WHAT TO WORK ON
Nothing but the lines from the one containing "-- abbreviation for" through the end of the entries below should be set down, each exactly as written.

DATASET EXTRACT
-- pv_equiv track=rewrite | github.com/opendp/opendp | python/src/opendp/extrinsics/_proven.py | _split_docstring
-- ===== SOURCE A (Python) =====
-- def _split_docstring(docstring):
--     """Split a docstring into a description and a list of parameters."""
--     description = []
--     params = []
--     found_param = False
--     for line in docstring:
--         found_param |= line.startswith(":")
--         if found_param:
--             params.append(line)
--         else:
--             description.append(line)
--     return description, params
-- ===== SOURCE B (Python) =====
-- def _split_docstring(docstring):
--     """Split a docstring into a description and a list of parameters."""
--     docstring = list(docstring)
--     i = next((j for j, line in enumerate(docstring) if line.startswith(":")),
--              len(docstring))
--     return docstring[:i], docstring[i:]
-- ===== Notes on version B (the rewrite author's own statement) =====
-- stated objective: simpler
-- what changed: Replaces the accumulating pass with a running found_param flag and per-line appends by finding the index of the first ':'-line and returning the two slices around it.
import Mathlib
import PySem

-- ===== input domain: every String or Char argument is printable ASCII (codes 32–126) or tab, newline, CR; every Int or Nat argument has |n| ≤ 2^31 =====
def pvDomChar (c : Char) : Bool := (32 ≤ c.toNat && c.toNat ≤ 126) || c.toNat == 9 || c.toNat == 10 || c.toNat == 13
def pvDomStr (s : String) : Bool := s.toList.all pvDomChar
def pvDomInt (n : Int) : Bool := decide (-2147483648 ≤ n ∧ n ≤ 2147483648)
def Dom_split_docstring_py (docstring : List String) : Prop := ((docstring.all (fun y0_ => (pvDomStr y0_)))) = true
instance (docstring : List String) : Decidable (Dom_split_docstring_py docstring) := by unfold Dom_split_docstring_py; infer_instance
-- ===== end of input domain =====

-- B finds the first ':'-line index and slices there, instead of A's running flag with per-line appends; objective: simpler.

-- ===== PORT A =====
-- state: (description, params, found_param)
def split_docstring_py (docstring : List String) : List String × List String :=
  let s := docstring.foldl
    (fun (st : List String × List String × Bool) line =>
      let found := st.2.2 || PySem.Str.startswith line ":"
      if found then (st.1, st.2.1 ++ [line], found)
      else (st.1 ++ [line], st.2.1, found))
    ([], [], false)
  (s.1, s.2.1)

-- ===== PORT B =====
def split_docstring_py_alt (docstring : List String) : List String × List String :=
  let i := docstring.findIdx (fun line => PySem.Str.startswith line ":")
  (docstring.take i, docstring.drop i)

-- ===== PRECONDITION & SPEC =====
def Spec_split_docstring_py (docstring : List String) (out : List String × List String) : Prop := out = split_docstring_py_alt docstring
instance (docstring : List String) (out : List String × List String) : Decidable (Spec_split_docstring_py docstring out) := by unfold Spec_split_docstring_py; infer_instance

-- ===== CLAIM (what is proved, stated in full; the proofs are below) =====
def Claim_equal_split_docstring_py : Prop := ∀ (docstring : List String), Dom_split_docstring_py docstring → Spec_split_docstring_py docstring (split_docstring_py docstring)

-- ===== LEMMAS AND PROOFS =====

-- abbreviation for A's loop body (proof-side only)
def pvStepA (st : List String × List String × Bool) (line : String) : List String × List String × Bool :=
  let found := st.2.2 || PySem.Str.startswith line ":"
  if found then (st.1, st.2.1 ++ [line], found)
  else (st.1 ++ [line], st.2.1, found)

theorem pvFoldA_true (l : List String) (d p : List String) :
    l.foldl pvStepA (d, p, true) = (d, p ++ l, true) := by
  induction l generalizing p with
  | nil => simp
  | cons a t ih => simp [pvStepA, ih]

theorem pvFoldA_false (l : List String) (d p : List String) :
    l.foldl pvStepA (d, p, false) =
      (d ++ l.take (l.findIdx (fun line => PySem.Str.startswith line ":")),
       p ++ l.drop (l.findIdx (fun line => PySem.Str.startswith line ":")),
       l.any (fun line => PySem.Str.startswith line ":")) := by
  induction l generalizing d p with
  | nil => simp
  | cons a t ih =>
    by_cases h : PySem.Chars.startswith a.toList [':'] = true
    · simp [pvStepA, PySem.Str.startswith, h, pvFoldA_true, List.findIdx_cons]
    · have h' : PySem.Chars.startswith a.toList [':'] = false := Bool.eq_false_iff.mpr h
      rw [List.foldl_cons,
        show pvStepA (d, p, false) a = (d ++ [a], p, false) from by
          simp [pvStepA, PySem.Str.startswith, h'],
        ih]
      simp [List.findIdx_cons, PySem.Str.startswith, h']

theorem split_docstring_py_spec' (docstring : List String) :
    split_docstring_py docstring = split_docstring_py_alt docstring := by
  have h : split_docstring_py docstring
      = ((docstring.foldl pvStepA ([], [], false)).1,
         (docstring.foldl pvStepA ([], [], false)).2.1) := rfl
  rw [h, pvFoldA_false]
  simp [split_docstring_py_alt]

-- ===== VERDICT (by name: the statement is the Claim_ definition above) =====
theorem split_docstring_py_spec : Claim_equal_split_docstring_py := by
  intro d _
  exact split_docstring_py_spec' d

EXERCISE RESPONSE
-- abbreviation for A's loop body (proof-side only)
def pvStepA (st : List String × List String × Bool) (line : String) : List String × List String × Bool :=
  let found := st.2.2 || PySem.Str.startswith line ":"
  if found then (st.1, st.2.1 ++ [line], found)
  else (st.1 ++ [line], st.2.1, found)

theorem pvFoldA_true (l : List String) (d p : List String) :
    l.foldl pvStepA (d, p, true) = (d, p ++ l, true) := by
  induction l generalizing p with
  | nil => simp
  | cons a t ih => simp [pvStepA, ih]

theorem pvFoldA_false (l : List String) (d p : List String) :
    l.foldl pvStepA (d, p, false) =
      (d ++ l.take (l.findIdx (fun line => PySem.Str.startswith line ":")),
       p ++ l.drop (l.findIdx (fun line => PySem.Str.startswith line ":")),
       l.any (fun line => PySem.Str.startswith line ":")) := by
  induction l generalizing d p with
  | nil => simp
  | cons a t ih =>
    by_cases h : PySem.Chars.startswith a.toList [':'] = true
    · simp [pvStepA, PySem.Str.startswith, h, pvFoldA_true, List.findIdx_cons]
    · have h' : PySem.Chars.startswith a.toList [':'] = false := Bool.eq_false_iff.mpr h
      rw [List.foldl_cons,
        show pvStepA (d, p, false) a = (d ++ [a], p, false) from by
          simp [pvStepA, PySem.Str.startswith, h'],
        ih]
      simp [List.findIdx_cons, PySem.Str.startswith, h']

theorem split_docstring_py_spec' (docstring : List String) :
    split_docstring_py docstring = split_docstring_py_alt docstring := by
  have h : split_docstring_py docstring
      = ((docstring.foldl pvStepA ([], [], false)).1,
         (docstring.foldl pvStepA ([], [], false)).2.1) := rfl
  rw [h, pvFoldA_false]
  simp [split_docstring_py_alt]

-- ===== VERDICT (by name: the statement is the Claim_ definition above) =====
theorem split_docstring_py_spec : Claim_equal_split_docstring_py := by
  intro d _
  exact split_docstring_py_spec' d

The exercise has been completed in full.